**Task statement**
Once the line containing "obtain ⟨hb1', hb2'⟩" is found in the entries below, reproduce it and every line after it, stopping at and including the line containing "have hnn' : n' = n - 1 := by nlinarith"; reproduce nothing else, and keep each line exact.

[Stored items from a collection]
def pvWitness_split_durations : (List (Int × Int)) × Int := ([(0, 5), (10, 11), (7, 3)], 2)

def Spec_split_durations (durations : List (Int × Int)) (max_duration : Int) (out : List (Int × Int)) : Prop := out = split_durations_alt durations max_duration
instance (durations : List (Int × Int)) (max_duration : Int) (out : List (Int × Int)) : Decidable (Spec_split_durations durations max_duration out) := by unfold Spec_split_durations; infer_instance

-- ===== CLAIM (what is proved, stated in full; the proofs are below) =====
def Claim_equal_split_durations : Prop := ∀ (durations : List (Int × Int)) (max_duration : Int), Dom_split_durations durations max_duration → Pre_split_durations durations max_duration → Spec_split_durations durations max_duration (split_durations durations max_duration)

-- ===== LEMMAS AND PROOFS =====

-- proof-side intermediate: A's loop with the width>1 filter fused in, chunk by chunk
def pvChunkB (md e : Int) : Nat → Int → List (Int × Int)
  | 0, _ => []
  | fuel + 1, cur =>
      if cur < e then
        (if min (cur + md) e - cur > 1 then [(cur, min (cur + md) e)] else []) ++
          pvChunkB md e fuel (min (cur + md) e)
      else []

-- B's fused loop is exactly A's loop followed by the width>1 filter, chunk by chunk
theorem pvChunk_filter (md e : Int) : ∀ (fuel : Nat) (cur : Int),
    (pvChunkA md e fuel cur).filter (fun x => x.2 - x.1 > 1) = pvChunkB md e fuel cur := by
  intro fuel
  induction fuel with
  | zero => intro cur; simp [pvChunkA, pvChunkB]
  | succ n ih =>
      intro cur
      by_cases h : cur < e
      · simp only [pvChunkA, pvChunkB, if_pos h, List.filter_cons]
        rw [ih]
        by_cases hw : min (cur + md) e - cur > 1 <;> simp [hw]
      · simp [pvChunkA, pvChunkB, if_neg h]

theorem pvChunkB_at_end (md e : Int) (fuel : Nat) : pvChunkB md e fuel e = [] := by
  cases fuel with
  | zero => rfl
  | succ n => simp [pvChunkB]

-- any fuel ≥ (e-cur).toNat computes the same list (each step advances by at least 1)
theorem pvChunkB_fuel (md e : Int) (hmd : 1 ≤ md) : ∀ (f1 f2 : Nat) (cur : Int),
    (e - cur).toNat ≤ f1 → (e - cur).toNat ≤ f2 →
    pvChunkB md e f1 cur = pvChunkB md e f2 cur := by
  intro f1
  induction f1 with
  | zero =>
      intro f2 cur h1 h2
      have hce : ¬ cur < e := by omega
      cases f2 with
      | zero => rfl
      | succ m => simp [pvChunkB, if_neg hce]
  | succ n ih =>
      intro f2 cur h1 h2
      by_cases hce : cur < e
      · have hf2 : ∃ m, f2 = m + 1 := by
          cases f2 with
          | zero => omega
          | succ m => exact ⟨m, rfl⟩
        obtain ⟨m, rfl⟩ := hf2
        simp only [pvChunkB, if_pos hce]
        have hrec : (e - min (cur + md) e).toNat ≤ n ∧ (e - min (cur + md) e).toNat ≤ m := by
          constructor <;> omega
        rw [ih m (min (cur + md) e) hrec.1 hrec.2]
      · cases f2 with
        | zero => simp [pvChunkB, if_neg hce]
        | succ m => simp [pvChunkB, if_neg hce]

-- ceiling-division bracket for n = -((-w) // md)
theorem pvCeil_bracket (w md : Int) (hmd : 1 ≤ md) :
    (-(PySem.Int.floordiv (-w) md) - 1) * md < w ∧ w ≤ -(PySem.Int.floordiv (-w) md) * md :=
  (PySem.Int.neg_floordiv_neg_eq_iff_of_pos (by omega)).mp rfl

-- unfolded form of pvIntervalB, valid for width ≥ 1
theorem pvIntervalB_eq (start stop md : Int) (hmd : 1 ≤ md) (hw : 1 ≤ stop - start) :
    pvIntervalB start stop md =
      (if md > 1 then
          (PySem.List.pyRange 0 (-(PySem.Int.floordiv (-(stop - start)) md) - 1) 1).map
            (fun i => (start + i * md, start + (i + 1) * md))
        else [])
      ++ (if stop - (start + (-(PySem.Int.floordiv (-(stop - start)) md) - 1) * md) > 1 then
            [(start + (-(PySem.Int.floordiv (-(stop - start)) md) - 1) * md, stop)]
          else []) := by
  by_cases h1 : stop - start ≤ 1
  · have hw1 : stop - start = 1 := by omega
    have hn : -(PySem.Int.floordiv (-(stop - start)) md) = 1 := by
      rw [PySem.Int.neg_floordiv_neg_eq_iff_of_pos (by omega)]
      constructor <;> nlinarith
    simp only [pvIntervalB, if_pos h1, hn]
    have : stop - (start + (1 - 1) * md) = 1 := by rw [hw1] at *; ring_nf; omega
    rw [this]
    simp [PySem.List.pyRange_one_eq_nil]
  · simp only [pvIntervalB, if_neg h1]

-- peel one chunk off the closed form, when the interval is strictly longer than md
theorem pvIntervalB_step (start stop md : Int) (hmd : 1 ≤ md) (hgt : stop - start > md) :
    pvIntervalB start stop md =
      (if md > 1 then [(start, start + md)] else []) ++ pvIntervalB (start + md) stop md := by
  have hw : 1 ≤ stop - start := by omega
  have hw' : 1 ≤ stop - (start + md) := by omega
  obtain ⟨hb1, hb2⟩ := pvCeil_bracket (stop - start) md hmd
  obtain ⟨hb1', hb2'⟩ := pvCeil_bracket (stop - (start + md)) md hmd
  set n : Int := -(PySem.Int.floordiv (-(stop - start)) md) with hn
  set n' : Int := -(PySem.Int.floordiv (-(stop - (start + md))) md) with hn'
  have hn2 : 2 ≤ n := by nlinarith
  have hnn' : n' = n - 1 := by nlinarith
  rw [pvIntervalB_eq start stop md hmd hw, pvIntervalB_eq (start + md) stop md hmd hw']
  rw [← hn, ← hn', hnn']
  by_cases hmd1 : md > 1
  · simp only [if_pos hmd1]
    have hcons : PySem.List.pyRange 0 (n - 1) 1 = 0 :: PySem.List.pyRange 1 (n - 1) 1 :=
      PySem.List.pyRange_one_cons (by omega)
    rw [hcons]
    simp only [List.map_cons, List.cons_append]
    have hlast : start + (n - 1) * md = (start + md) + (n - 1 - 1) * md := by ring
    have hshift :
        (PySem.List.pyRange 1 (n - 1) 1).map (fun i => (start + i * md, start + (i + 1) * md))
          = (PySem.List.pyRange 0 (n - 1 - 1) 1).map
              (fun i => ((start + md) + i * md, (start + md) + (i + 1) * md)) := by
      rw [PySem.List.pyRange_one 1 (n - 1), PySem.List.pyRange_one 0 (n - 1 - 1)]
      rw [List.map_map, List.map_map]
      rw [show (n - 1 - (1:Int)).toNat = (n - 1 - 1 - 0).toNat by norm_num]
      apply List.map_congr_left
      intro k _
      simp only [Function.comp, Prod.mk.injEq]
      constructor <;> ring
    rw [hshift, hlast]
    simp
  · simp only [if_neg hmd1]
    have hmd1' : md = 1 := by omega
    subst hmd1'
    have hnval : n = stop - start := by nlinarith
    have hnval' : n - 1 = stop - (start + 1) := by omega
    have c1 : ¬ stop - (start + (n - 1) * 1) > 1 := by omega
    have c2 : ¬ stop - ((start + 1) + (n - 1 - 1) * 1) > 1 := by omega
    simp only [if_neg c1, if_neg c2]
    simp

-- for md ≥ 1 the fuelled fused loop computes the closed form
theorem pvB_closed (md e : Int) (hmd : 1 ≤ md) : ∀ (w : Nat) (s : Int),
    w = (e - s).toNat → pvChunkB md e w s = pvIntervalB s e md := by
  intro w
  induction w using Nat.strong_induction_on with
  | _ w ih =>
    intro s hw
    by_cases hse : s < e
    · have hwpos : 1 ≤ w := by omega
      obtain ⟨w', rfl⟩ : ∃ w'', w = w'' + 1 := ⟨w - 1, by omega⟩
      by_cases hble : e - s ≤ md
      · -- single chunk: min (s+md) e = e
        have hmin : min (s + md) e = e := by omega
        simp only [pvChunkB, if_pos hse, hmin, pvChunkB_at_end, List.append_nil]
        by_cases h1 : e - s ≤ 1
        · have : ¬ (e - s > 1) := by omega
          simp [pvIntervalB, h1, this]
        · rw [pvIntervalB_eq s e md hmd (by omega)]
          have hn : -(PySem.Int.floordiv (-(e - s)) md) = 1 := by
            rw [PySem.Int.neg_floordiv_neg_eq_iff_of_pos (by omega)]
            constructor <;> nlinarith
          rw [hn]
          have hrange : PySem.List.pyRange 0 (1 - 1) 1 = [] :=
            PySem.List.pyRange_one_eq_nil (by norm_num)
          have hls : e - (s + (1 - 1) * md) = e - s := by ring_nf
          rw [hrange, hls]
          have h2 : e - s > 1 := by omega
          simp [h2]
      · -- peel one chunk of width md
        have hmin : min (s + md) e = s + md := by omega
        simp only [pvChunkB, if_pos hse, hmin]
        have hw' : (e - (s + md)).toNat < w' + 1 := by omega
        rw [pvChunkB_fuel md e hmd w' ((e - (s + md)).toNat) (s + md) (by omega) (by omega)]
        rw [ih ((e - (s + md)).toNat) hw' (s + md) rfl]
        rw [pvIntervalB_step s e md hmd (by omega)]
        have : s + md - s = md := by ring
        rw [this]
    · -- s ≥ e: width ≤ 0, loop body never runs, closed form is []
      have hw0 : w = 0 := by omega
      subst hw0
      have h1 : e - s ≤ 1 := by omega
      simp [pvChunkB, pvIntervalB, h1]

-- per-interval agreement: filtering A's contribution for one (s,e) gives B's contribution
theorem pv_interval (md s e : Int) (hmd : s < e → 1 ≤ md) :
    (if e - s > md then pvChunkA md e (e - s).toNat s else [(s, e)]).filter
        (fun x => x.2 - x.1 > 1) = pvIntervalB s e md := by
  by_cases hse : s < e
  · have hmd1 : 1 ≤ md := hmd hse
    by_cases hb : e - s > md
    · rw [if_pos hb, pvChunk_filter, pvB_closed md e hmd1 ((e - s).toNat) s rfl]
    · rw [if_neg hb, ← pvB_closed md e hmd1 ((e - s).toNat) s rfl]
      obtain ⟨w', hww⟩ : ∃ w'', (e - s).toNat = w'' + 1 := ⟨(e - s).toNat - 1, by omega⟩
      rw [hww]
      have hmin : min (s + md) e = e := by omega
      simp only [pvChunkB, if_pos hse, hmin, pvChunkB_at_end, List.append_nil]
      by_cases hw1 : e - s > 1 <;> simp [hw1]
  · have h1 : e - s ≤ 1 := by omega
    have hb : ¬ (e - s > md) ∨ (e - s > md) := by tauto
    by_cases hbb : e - s > md
    · rw [if_pos hbb]
      have h0 : (e - s).toNat = 0 := by omega
      rw [h0]
      simp [pvChunkA, pvIntervalB, h1]
    · rw [if_neg hbb]
      have : ¬ (e - s > 1) := by omega
      simp [pvIntervalB, h1, this]
theorem pv_bridge (matrix : List (List Int)) (row column : Int) (h2c : 2 ≤ column)
    (h4 : ∀ i' < row.toNat, column ≤ ((matrix.getD i' []).length : Int)) :
    ∀ i ∈ (PySem.List.pyRange 0 row 1).reverse,
      (!((PySem.List.pyRange 0 (column - 1) 1).foldl (fun fl j =>
        if PySem.List.pyGetD (PySem.List.pyGetD matrix i []) j 0 >
           PySem.List.pyGetD (PySem.List.pyGetD matrix i []) (j + 1) 0 then true else fl) false))
      = decide ((PySem.List.sorted (List.take column.toNat (PySem.List.pyGetD (List.take row.toNat matrix) i [])) (fun x => x) false)
          = List.take column.toNat (PySem.List.pyGetD (List.take row.toNat matrix) i [])) := by
  intro i hi
  rw [List.mem_reverse, PySem.List.mem_pyRange_one] at hi
  obtain ⟨hi0, hir⟩ := hi
  have hik : i = ((i.toNat : Nat) : Int) := by omega
  have hkn : i.toNat < row.toNat := by omega
  have hgA : PySem.List.pyGetD matrix i [] = matrix.getD i.toNat [] := by
    conv_lhs => rw [hik]
    rw [PySem.List.pyGetD_natCast]
  have hgB : PySem.List.pyGetD (List.take row.toNat matrix) i [] = matrix.getD i.toNat [] := by
    conv_lhs => rw [hik]
    rw [PySem.List.pyGetD_natCast, pv_getD_take _ _ _ hkn]
  rw [hgA, hgB, pv_foldl_or, Bool.false_or]
  have hiff := pv_any_iff (matrix.getD i.toNat []) column h2c (h4 _ hkn)
  cases hany : (PySem.List.pyRange 0 (column - 1) 1).any
      (fun j => decide (PySem.List.pyGetD (matrix.getD i.toNat []) j 0 >
        PySem.List.pyGetD (matrix.getD i.toNat []) (j + 1) 0)) with
  | false =>
    rw [Bool.not_false, decide_eq_true (hiff.mp hany)]
  | true =>
    rw [Bool.not_true]
    have : ¬ (PySem.List.sorted (List.take column.toNat (matrix.getD i.toNat [])) (fun x => x) false
        = List.take column.toNat (matrix.getD i.toNat [])) := by
      intro hS
      rw [hiff.mpr hS] at hany
      exact Bool.false_ne_true hany
    rw [decide_eq_false this]

theorem pv_find?_congr {α : Type} (p q : α → Bool) :
    ∀ (l : List α), (∀ x ∈ l, p x = q x) → l.find? p = l.find? q := by
  intro l
  induction l with
  | nil => simp
  | cons x t ih =>
    intro h
    have hx := h x (by simp)
    simp only [List.find?_cons, hx]
    cases q x
    · exact ih (fun y hy => h y (by simp [hy]))
    · rfl

theorem matrix_change_spec_aux : ∀ (matrix : List (List Int)) (row : Int) (column : Int),
    Pre_matrix_change matrix row column →
    matrix_change matrix row column = matrix_change_alt matrix row column := by
  intro matrix row column hpre
  obtain ⟨h1, h2, h3, h4, h5⟩ := hpre
  have hL : 0 < matrix.length := List.length_pos_of_ne_nil h2
  have hrow0 : 0 ≤ row := by omega
  have hidx := pv_foldl_last
      (fun i => !((PySem.List.pyRange 0 (column - 1) 1).foldl (fun fl j =>
        if PySem.List.pyGetD (PySem.List.pyGetD matrix i []) j 0 >
           PySem.List.pyGetD (PySem.List.pyGetD matrix i []) (j + 1) 0 then true else fl) false))
      (PySem.List.pyRange 0 row 1) (-1)
  simp only [matrix_change, matrix_change_alt]
  rw [hidx]
  rw [PySem.List.slice_to matrix hrow0]
  rw [PySem.List.enumerate_eq_map_pyRange _ ([] : List Int)]
  rw [← List.map_reverse]
  rw [pv_altLoop_eq_find, List.find?_map]
  by_cases hc1 : column ≤ 1
  · -- column ≤ 1: A's inner scan and the reversal loop are empty; A returns matrix unchanged,
    -- B rewrites the last considered row with itself.
    have hnil : PySem.List.pyRange 0 (column - 1) 1 = [] :=
      PySem.List.pyRange_one_eq_nil (by omega)
    simp only [hnil, List.foldl_nil, Bool.not_false]
    rw [pv_find?_const_true, List.head?_reverse]
    have hsplit : PySem.List.pyRange 0 row 1 = PySem.List.pyRange 0 (row - 1) 1 ++ [row - 1] := by
      have h := PySem.List.pyRange_one_succ_right (a := 0) (b := row - 1) (by omega)
      rw [show row - 1 + 1 = row by ring] at h
      exact h
    rw [hsplit]
    have hlast : (PySem.List.pyRange 0 (row - 1) 1 ++ [row - 1]).getLast? = some (row - 1) := by
      simp
    rw [hlast]
    simp only [Option.getD_some]
    rw [if_pos (show row - 1 ≠ -1 by omega)]
    have hnil2 : PySem.List.pyRange 0 (Int.tdiv column 2) 1 = [] :=
      PySem.List.pyRange_one_eq_nil (pv_tdiv_le column hc1)
    rw [hnil2, List.foldl_nil]
    have hlen2 : PySem.List.len (List.take row.toNat matrix)
        = ((min row.toNat matrix.length : Nat) : Int) := by
      simp [PySem.List.len, List.length_take]
    rw [hlen2]
    set m0 := min row.toNat matrix.length with hm0
    have hm01 : 1 ≤ m0 := by omega
    have hsplit2 : PySem.List.pyRange 0 ((m0 : Nat) : Int) 1
        = PySem.List.pyRange 0 (((m0 - 1 : Nat) : Nat) : Int) 1 ++ [((m0 - 1 : Nat) : Int)] := by
      have h := PySem.List.pyRange_one_succ_right (a := 0) (b := ((m0 - 1 : Nat) : Int)) (by omega)
      rw [show ((m0 - 1 : Nat) : Int) + 1 = ((m0 : Nat) : Int) by omega] at h
      exact h
    rw [hsplit2, List.reverse_append, List.reverse_singleton, List.singleton_append]
    have hX : PySem.List.pyGetD (List.take row.toNat matrix) ((m0 - 1 : Nat) : Int) []
        = matrix.getD (m0 - 1) [] := by
      rw [PySem.List.pyGetD_natCast, pv_getD_take _ _ _ (by omega)]
    rw [List.find?_cons_of_pos (by
      simp only [Function.comp_apply]
      rw [hX]
      apply decide_eq_true
      rw [pv_sorted_fix_iff]
      apply pv_pairwise_short
      simp only [List.length_take]
      omega)]
    simp only [Option.map_some]
    rw [hX, pv_short_rev _ _ (by omega : (max column 0).toNat ≤ 1)]
    rw [← PySem.List.pyGetD_natCast matrix (m0 - 1) []]
    exact (pv_set_self matrix ((m0 - 1 : Nat) : Int) (by omega) (by simp; omega)).symm
  · -- 2 ≤ column
    have h2c : 2 ≤ column := by omega
    have hrowL : row ≤ (matrix.length : Int) := by
      rcases h3 with h | h
      · exact h
      · omega
    have hlen2 : PySem.List.len (List.take row.toNat matrix) = ((row.toNat : Nat) : Int) := by
      simp [PySem.List.len, List.length_take]
      omega
    rw [hlen2]
    have hrowcast : ((row.toNat : Nat) : Int) = row := Int.toNat_of_nonneg hrow0
    rw [hrowcast]
    have hmax : max column 0 = column := by omega
    simp only [hmax]
    rw [hmax] at h5
    have h4' : ∀ i' < row.toNat, column ≤ ((matrix.getD i' []).length : Int) := by
      intro i' hi'
      exact (h4 i' (by omega)).resolve_left (by omega)
    have hcong := pv_find?_congr
      ((fun pr => decide ((PySem.List.sorted (List.take column.toNat (Prod.snd pr)) (fun x => x) false) = List.take column.toNat (Prod.snd pr))) ∘
        (fun j => (j, PySem.List.pyGetD (List.take row.toNat matrix) j [])))
      (fun i => !((PySem.List.pyRange 0 (column - 1) 1).foldl (fun fl j =>
        if PySem.List.pyGetD (PySem.List.pyGetD matrix i []) j 0 >
           PySem.List.pyGetD (PySem.List.pyGetD matrix i []) (j + 1) 0 then true else fl) false))
      ((PySem.List.pyRange 0 row 1).reverse)
      (fun x hx => by
        simp only [Function.comp_apply]
        exact (pv_bridge matrix row column h2c h4' x hx).symm)
    rw [hcong]
    set FA := List.find?
      (fun i => !((PySem.List.pyRange 0 (column - 1) 1).foldl (fun fl j =>
        if PySem.List.pyGetD (PySem.List.pyGetD matrix i []) j 0 >
           PySem.List.pyGetD (PySem.List.pyGetD matrix i []) (j + 1) 0 then true else fl) false))
      ((PySem.List.pyRange 0 row 1).reverse) with hFA
    obtain ⟨i0, hi0m, hi0p⟩ := h5
    have hsome : FA.isSome := by
      rw [hFA, List.find?_isSome]
      refine ⟨((i0 : Nat) : Int), ?_, ?_⟩
      · rw [List.mem_reverse, PySem.List.mem_pyRange_one]
        constructor <;> [omega; omega]
      · rw [pv_bridge matrix row column h2c h4' _
          (by rw [List.mem_reverse, PySem.List.mem_pyRange_one]; constructor <;> [omega; omega])]
        apply decide_eq_true
        rw [pv_sorted_fix_iff]
        have hX : PySem.List.pyGetD (List.take row.toNat matrix) ((i0 : Nat) : Int) [] = matrix.getD i0 [] := by
          rw [PySem.List.pyGetD_natCast, pv_getD_take _ _ _ (by omega)]
        rw [hX]
        exact hi0p
    obtain ⟨i, hi⟩ := Option.isSome_iff_exists.mp hsome
    have hmem : i ∈ (PySem.List.pyRange 0 row 1).reverse := List.mem_of_find?_eq_some (hFA ▸ hi)
    have hpred := List.find?_some (hFA ▸ hi)
    rw [List.mem_reverse, PySem.List.mem_pyRange_one] at hmem
    obtain ⟨hi0', hir'⟩ := hmem
    rw [hi]
    simp only [Option.getD_some, Option.map_some]
    rw [if_pos (show i ≠ -1 by omega)]
    rw [pv_factor column i (by omega) _ matrix (by omega)]
    have hgA : PySem.List.pyGetD matrix i [] = matrix.getD i.toNat [] := by
      conv_lhs => rw [show i = ((i.toNat : Nat) : Int) by omega]
      rw [PySem.List.pyGetD_natCast]
    have hgB : PySem.List.pyGetD (List.take row.toNat matrix) i [] = matrix.getD i.toNat [] := by
      conv_lhs => rw [show i = ((i.toNat : Nat) : Int) by omega]
      rw [PySem.List.pyGetD_natCast, pv_getD_take _ _ _ (by omega)]
    rw [hgA]
    rw [pv_swap column _ h2c (h4' i.toNat (by omega))]
    simp only [hgB]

**Exercise solution**
  obtain ⟨hb1', hb2'⟩ := pvCeil_bracket (stop - (start + md)) md hmd
  set n : Int := -(PySem.Int.floordiv (-(stop - start)) md) with hn
  set n' : Int := -(PySem.Int.floordiv (-(stop - (start + md))) md) with hn'
  have hn2 : 2 ≤ n := by nlinarith
  have hnn' : n' = n - 1 := by nlinarith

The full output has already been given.